There seems to have been a recent ‘paradigm shift’ in Korean thinking and being, due in part to Jeju Olle’s influence. Would you share your thoughts on this?

Following liberation, for decades Korea has gone through a compressed modernization process on top of its scars from the war. This has resulted in magnificent achievement and developments, never seen elsewhere in the world, yet it also gave Korea a “hurry hurry” (palli-palli) culture and competitive society. Koreans have even experienced their leisure activities in the same way: the faster the better, and the more the better. However, we recommend that people walk slowly, resting and playing on the Jeju Olle. In that way, people can truly enjoy [internal] conversation with themselves and with nature. That’s why Korean people say Jeju Olle has changed the tour and leisure culture of Korea, from car trips to walking trips, and from a “tour culture filled with dots” in which people move from Point A to Point B, to a “tour culture filled with lines” in which people enjoy the process.

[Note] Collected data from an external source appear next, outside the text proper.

-- pv_equiv track=rewrite | github.com/ascott97/project_euler | Smallest_Multiple.py | div_1_20
-- ===== SOURCE A (Python) =====
-- def div_1_20(number):
--     div_count = 0
--     for i in range(1,21):
--         if number % i == 0:
--             div_count += 1
--         else:
--             return False
--     if div_count == 20:
--         return True
-- ===== SOURCE B (Python) =====
-- def div_1_20(number):
--     # divisible by every integer 1..20 iff divisible by lcm(1..20) = 232792560
--     return number % 232792560 == 0
-- ===== Notes on version B (the rewrite author's own statement) =====
-- stated objective: simpler
-- what changed: Replaced the loop over all candidate divisors with a single modular reduction by their least common multiple 232792560.
import Mathlib
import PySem

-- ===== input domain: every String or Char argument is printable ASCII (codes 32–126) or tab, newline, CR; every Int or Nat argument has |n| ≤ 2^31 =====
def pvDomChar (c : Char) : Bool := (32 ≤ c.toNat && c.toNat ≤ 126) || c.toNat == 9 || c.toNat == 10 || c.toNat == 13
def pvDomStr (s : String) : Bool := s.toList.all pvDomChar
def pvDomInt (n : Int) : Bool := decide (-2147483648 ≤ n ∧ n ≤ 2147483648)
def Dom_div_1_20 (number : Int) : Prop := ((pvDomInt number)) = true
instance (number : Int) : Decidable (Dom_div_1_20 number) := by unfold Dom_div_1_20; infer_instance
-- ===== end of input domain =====

-- B replaces A's 20-iteration divisor loop by one modular reduction by lcm(1..20) = 232792560 (simpler).

-- ===== PORT A =====
-- the for-loop with early return: state = remaining divisors, div_count
def div120Loop (number : Int) : List Int → Int → Option Bool
  | [], cnt => if cnt == 20 then some true else none
  | i :: rest, cnt =>
      if PySem.Int.mod number i == 0 then div120Loop number rest (cnt + 1)
      else some false

def div_1_20 (number : Int) : Option Bool :=
  div120Loop number (PySem.List.pyRange 1 21 1) 0

-- ===== PORT B =====
def div_1_20_alt (number : Int) : Option Bool :=
  some (PySem.Int.mod number 232792560 == 0)

-- ===== PRECONDITION & SPEC =====
def Spec_div_1_20 (number : Int) (out : Option Bool) : Prop := out = div_1_20_alt number
instance (number : Int) (out : Option Bool) : Decidable (Spec_div_1_20 number out) := by unfold Spec_div_1_20; infer_instance

-- ===== CLAIM (what is proved, stated in full; the proofs are below) =====
def Claim_equal_div_1_20 : Prop := ∀ (number : Int), Dom_div_1_20 number → Spec_div_1_20 number (div_1_20 number)

-- ===== LEMMAS AND PROOFS =====

theorem div120Loop_char (n : Int) (l : List Int) (c : Int) :
    div120Loop n l c =
      if l.all (fun i => PySem.Int.mod n i == 0)
      then (if c + (l.length : Int) == 20 then some true else none)
      else some false := by
  induction l generalizing c with
  | nil => simp [div120Loop]
  | cons i rest ih =>
    simp only [div120Loop, List.all_cons, List.length_cons]
    by_cases h : PySem.Int.mod n i == 0
    · have harith : c + 1 + (rest.length : Int) = c + ((rest.length : Int) + 1) := by ring
      simp [h, ih, harith]
    · simp [h]

theorem coprime_mul_dvd (n a b : Int) (hg : Int.gcd a b = 1) (ha : a ∣ n) (hb : b ∣ n) :
    a * b ∣ n :=
  (Int.isCoprime_iff_gcd_eq_one.mpr hg).mul_dvd ha hb

theorem lcm_dvd_of (n : Int) (h16 : (16:Int) ∣ n) (h9 : (9:Int) ∣ n) (h5 : (5:Int) ∣ n)
    (h7 : (7:Int) ∣ n) (h11 : (11:Int) ∣ n) (h13 : (13:Int) ∣ n) (h17 : (17:Int) ∣ n)
    (h19 : (19:Int) ∣ n) : (232792560:Int) ∣ n := by
  have h144 : (144:Int) ∣ n := by
    have := coprime_mul_dvd n 16 9 (by decide) h16 h9; norm_num at this; exact this
  have h720 : (720:Int) ∣ n := by
    have := coprime_mul_dvd n 144 5 (by decide) h144 h5; norm_num at this; exact this
  have h5040 : (5040:Int) ∣ n := by
    have := coprime_mul_dvd n 720 7 (by decide) h720 h7; norm_num at this; exact this
  have h55440 : (55440:Int) ∣ n := by
    have := coprime_mul_dvd n 5040 11 (by decide) h5040 h11; norm_num at this; exact this
  have h720720 : (720720:Int) ∣ n := by
    have := coprime_mul_dvd n 55440 13 (by decide) h55440 h13; norm_num at this; exact this
  have h12252240 : (12252240:Int) ∣ n := by
    have := coprime_mul_dvd n 720720 17 (by decide) h720720 h17; norm_num at this; exact this
  have := coprime_mul_dvd n 12252240 19 (by decide) h12252240 h19
  norm_num at this; exact this

theorem all_iff_lcm (n : Int) :
    (([1,2,3,4,5,6,7,8,9,10,11,12,13,14,15,16,17,18,19,20] : List Int).all
      (fun i => PySem.Int.mod n i == 0) = true) ↔ (232792560:Int) ∣ n := by
  simp only [List.all_cons, List.all_nil, Bool.and_true, Bool.and_eq_true, beq_iff_eq,
    PySem.Int.mod_eq_zero_iff_dvd]
  constructor
  · rintro ⟨-, -, -, -, h5, -, h7, -, h9, -, h11, -, h13, -, -, h16, h17, -, h19, -⟩
    exact lcm_dvd_of n h16 h9 h5 h7 h11 h13 h17 h19
  · intro h
    refine ⟨?_, ?_, ?_, ?_, ?_, ?_, ?_, ?_, ?_, ?_, ?_, ?_, ?_, ?_, ?_, ?_, ?_, ?_, ?_, ?_⟩ <;>
      exact dvd_trans (by norm_num) h

-- ===== VERDICT (by name: the statement is the Claim_ definition above) =====
theorem div_1_20_spec : Claim_equal_div_1_20 := by
  intro n _
  show div_1_20 n = div_1_20_alt n
  have hr : PySem.List.pyRange 1 21 1 =
      ([1,2,3,4,5,6,7,8,9,10,11,12,13,14,15,16,17,18,19,20] : List Int) := by decide
  unfold div_1_20 div_1_20_alt
  rw [hr, div120Loop_char]
  by_cases h : (232792560:Int) ∣ n
  · rw [(all_iff_lcm n).mpr h]
    simp [h]
  · have : (([1,2,3,4,5,6,7,8,9,10,11,12,13,14,15,16,17,18,19,20] : List Int).all
        (fun i => PySem.Int.mod n i == 0)) = false := by
      by_contra hc
      exact h ((all_iff_lcm n).mp (by simpa using hc))
    rw [this]
    simp [h]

I and many others consider you a visionary, recognizing what Korean people needed when others couldn’t see it — and finding a way to make it a reality. How do you feel about this?

I’m a little shy to be called a visionary. However, in my journalist background, for 20~30 years I lived the most typical Korean life, chasing after success and developing my career at a rapid pace. As a result, I was physically and mentally exhausted. And in order to reflect and to heal myself, I quit my job and left for the Camino de Santiago [trail in Spain]. On the trail, I thought about making a trail in my own hometown, and my wish became reality with much help and support of so many people around me. In the sense that I once felt the pain that all Koreans share, and tried hard to find a solution in the midst of it, it could be a matter of “one who experienced [healing] earlier” or “the one to put [this dream] into action.”